Drużyna pod wodzą byłego asystenta sprawiła nie lada niespodziankę, wygrywając 2:1 z Manchesterem City. W ten sposób RB Lipsk zapewnił sobie awans do fazy pucharowej Ligi Europy.
W czwartek zarząd ogłosił, że nowym trenerem będzie Domenico Tedesco. Działacze jednocześnie podziękowali za współpracę Beierlorzerowi, który nie został włączony do sztabu szkoleniowego.

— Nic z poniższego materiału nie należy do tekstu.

-- pv_equiv track=rewrite | github.com/vigge93/AoC | 2022/day8.py | part_2
-- ===== SOURCE A (Python) =====
-- def part_2(data):
--     best_score = 0
--     for y, row in enumerate(data):
--         for x, tree in enumerate(row):
--             score = 1
--             for l in range(x-1, -1, -1): # Left
--                 if data[y][l] >= tree:
--                     score *= (x - l)
--                     break
--             else:
--                 score *= x
--             for r in range(x+1, len(row)): # Right
--                 if data[y][r] >= tree:
--                     score *= (r - x)
--                     break
--             else:
--                 score *= (len(row) - x - 1)
--             for u in range(y-1, -1, -1): # Up
--                 if data[u][x] >= tree:
--                     score *= (y - u)
--                     break
--             else:
--                 score *= y
--             for d in range(y+1, len(data)): # Down
--                 if data[d][x] >= tree:
--                     score *= (d - y)
--                     break
--             else:
--                 score *= (len(data) - y - 1)
--             best_score = max(score, best_score)
--     return best_score
-- ===== SOURCE B (Python) =====
-- def part_2(data):
--     if not data:
--         return 0
--
--     def dists(xs):
--         # dists(xs)[i] = viewing distance towards the start of xs:
--         # i - j for the nearest j < i with xs[j] >= xs[i], else i.
--         stack = []  # (index, height), heights non-increasing bottom -> top
--         out = []
--         for i, h in enumerate(xs):
--             while stack and stack[-1][1] < h:
--                 stack.pop()
--             out.append(i - stack[-1][0] if stack else i)
--             stack.append((i, h))
--         return out
--
--     w = len(data[0])
--     cols = [[row[x] for row in data] for x in range(w)]
--     left = [dists(row) for row in data]
--     right = [dists(row[::-1])[::-1] for row in data]
--     up = [dists(col) for col in cols]          # up[x][y]
--     down = [dists(col[::-1])[::-1] for col in cols]
--     best = 0
--     for y, row in enumerate(data):
--         for x in range(len(row)):
--             s = left[y][x] * right[y][x] * up[x][y] * down[x][y]
--             if s > best:
--                 best = s
--     return best
-- ===== Notes on version B (the rewrite author's own statement) =====
-- stated objective: faster
-- what changed: B precomputes four whole-grid viewing-distance tables with one monotonic-stack pass per row/column (and per reversed row/column) instead of A's four per-cell directional rescans, then takes the max of the per-cell products.
import Mathlib
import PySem

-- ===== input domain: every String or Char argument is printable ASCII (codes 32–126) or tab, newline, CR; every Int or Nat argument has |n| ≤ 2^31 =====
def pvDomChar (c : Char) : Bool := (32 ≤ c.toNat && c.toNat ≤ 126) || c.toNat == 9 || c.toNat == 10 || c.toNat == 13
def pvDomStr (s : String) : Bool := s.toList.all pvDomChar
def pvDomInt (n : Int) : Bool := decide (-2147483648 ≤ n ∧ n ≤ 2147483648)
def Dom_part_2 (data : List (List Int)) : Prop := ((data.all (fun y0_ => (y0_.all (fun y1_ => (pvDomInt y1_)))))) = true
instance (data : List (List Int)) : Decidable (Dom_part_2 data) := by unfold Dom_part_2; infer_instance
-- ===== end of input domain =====

-- B replaces A's four per-cell directional rescans by monotonic-stack distance tables
-- (one pass per row/column), an asymptotic change in the worst case.

-- ===== PORT A =====
-- data[y][l] etc.; total forms are exact on Pre_ (rectangular grid ⇒ every index in range)
def pyAt (xs : List Int) (i : Int) : Int := PySem.List.pyGetD xs i 0
def rowAt (data : List (List Int)) (y : Int) : List Int := PySem.List.pyGetD data y []

-- Python's 'for i in idxs: if p i: <f i>; break / else: <els>'
def forElse (idxs : List Int) (p : Int → Bool) (f : Int → Int) (els : Int) : Int :=
  match idxs with
  | [] => els
  | i :: t => if p i then f i else forElse t p f els

def cellScore (data : List (List Int)) (row : List Int) (y x tree : Int) : Int :=
  let score : Int := 1
  let score := score * forElse (PySem.List.pyRange (x - 1) (-1) (-1))
      (fun l => decide (tree ≤ pyAt (rowAt data y) l)) (fun l => x - l) x
  let score := score * forElse (PySem.List.pyRange (x + 1) (PySem.List.len row) 1)
      (fun r => decide (tree ≤ pyAt (rowAt data y) r)) (fun r => r - x) (PySem.List.len row - x - 1)
  let score := score * forElse (PySem.List.pyRange (y - 1) (-1) (-1))
      (fun u => decide (tree ≤ pyAt (rowAt data u) x)) (fun u => y - u) y
  let score := score * forElse (PySem.List.pyRange (y + 1) (PySem.List.len data) 1)
      (fun d => decide (tree ≤ pyAt (rowAt data d) x)) (fun d => d - y) (PySem.List.len data - y - 1)
  score

def part_2 (data : List (List Int)) : Int :=
  (PySem.List.enumerate data).foldl (fun best yr =>
    (PySem.List.enumerate yr.2).foldl (fun best xt =>
      max (cellScore data yr.2 yr.1 xt.1 xt.2) best) best) 0

-- ===== PORT B =====
-- 'while stack and stack[-1][1] < h: stack.pop()'  (stack top at the HEAD of the list)
def popWhile (h : Int) : List (Int × Int) → List (Int × Int)
  | [] => []
  | (j, g) :: t => if g < h then popWhile h t else (j, g) :: t

-- one iteration of the loop body of dists
def distsStep (so : List (Int × Int) × List Int) (ih : Int × Int) : List (Int × Int) × List Int :=
  let st := popWhile ih.2 so.1
  ((ih.1, ih.2) :: st,
   so.2 ++ [match st with | [] => ih.1 | (j, _) :: _ => ih.1 - j])

def dists (xs : List Int) : List Int :=
  ((PySem.List.enumerate xs).foldl distsStep ([], [])).2

def part_2_alt (data : List (List Int)) : Int :=
  if data = [] then 0
  else
    let w := PySem.List.len (data.headD [])
    let cols := (PySem.List.pyRange 0 w 1).map (fun x => data.map (fun row => PySem.List.pyGetD row x 0))
    let left := data.map dists
    let right := data.map (fun row => (dists row.reverse).reverse)
    let up := cols.map dists
    let down := cols.map (fun col => (dists col.reverse).reverse)
    (PySem.List.enumerate data).foldl (fun best yr =>
      (PySem.List.pyRange 0 (PySem.List.len yr.2) 1).foldl (fun best x =>
        let s := PySem.List.pyGetD (PySem.List.pyGetD left yr.1 []) x 0
               * PySem.List.pyGetD (PySem.List.pyGetD right yr.1 []) x 0
               * PySem.List.pyGetD (PySem.List.pyGetD up x []) yr.1 0
               * PySem.List.pyGetD (PySem.List.pyGetD down x []) yr.1 0
        if s > best then s else best) best) 0

-- ===== PRECONDITION & SPEC =====
-- Pre_ excludes exactly the non-rectangular grids, on which A raises IndexError
-- (the up/down column scans index a neighbouring row before any break can occur).
def Pre_part_2 (data : List (List Int)) : Prop :=
  ∀ row ∈ data, row.length = (data.headD []).length
instance (data : List (List Int)) : Decidable (Pre_part_2 data) := by unfold Pre_part_2; infer_instance

def pvWitness_part_2 : List (List Int) := [[3, 0, 3], [2, 5, 1], [6, 3, 2]]

def Spec_part_2 (data : List (List Int)) (out : Int) : Prop := out = part_2_alt data
instance (data : List (List Int)) (out : Int) : Decidable (Spec_part_2 data out) := by unfold Spec_part_2; infer_instance

-- ===== CLAIM (what is proved, stated in full; the proofs are below) =====
def Claim_equal_part_2 : Prop := ∀ (data : List (List Int)), Dom_part_2 data → Pre_part_2 data → Spec_part_2 data (part_2 data)

-- ===== LEMMAS AND PROOFS =====

-- naive viewing distance: walk away from the tree through `prior` (nearest first),
-- counting steps, stopping at the first height ≥ tree
def vdist (tree : Int) : List Int → Int
  | [] => 0
  | h :: t => if tree ≤ h then 1 else 1 + vdist tree t

def query (st : List (Int × Int)) (i : Int) : Int :=
  match st with | [] => i | (j, _) :: _ => i - j

theorem popWhile_popWhile (g h : Int) (hgh : g ≤ h) (st : List (Int × Int)) :
    popWhile h (popWhile g st) = popWhile h st := by
  induction st with
  | nil => rfl
  | cons p t ih =>
    obtain ⟨j, a⟩ := p
    by_cases ha : a < g
    · simp [popWhile, ha, ih, show a < h by omega]
    · by_cases hb : a < h
      · simp [popWhile, ha, hb]
      · simp [popWhile, ha, hb]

ZOBACZ WIDEO: #dziejesiewsporcie: strzał w samo okienko! Komentator oszalał
Tedesco podpisał kontrakt do końca czerwca 2023 roku. Szkoleniowiec ma trudne zadanie. W poprzednim sezonie podopieczni Juliana Nagelsmanna sięgnęli po wicemistrzostwo Niemiec, jednak mocno spuścili z tonu. Obecnie RB Lipsk zajmuje 11. miejsce w ligowej tabeli.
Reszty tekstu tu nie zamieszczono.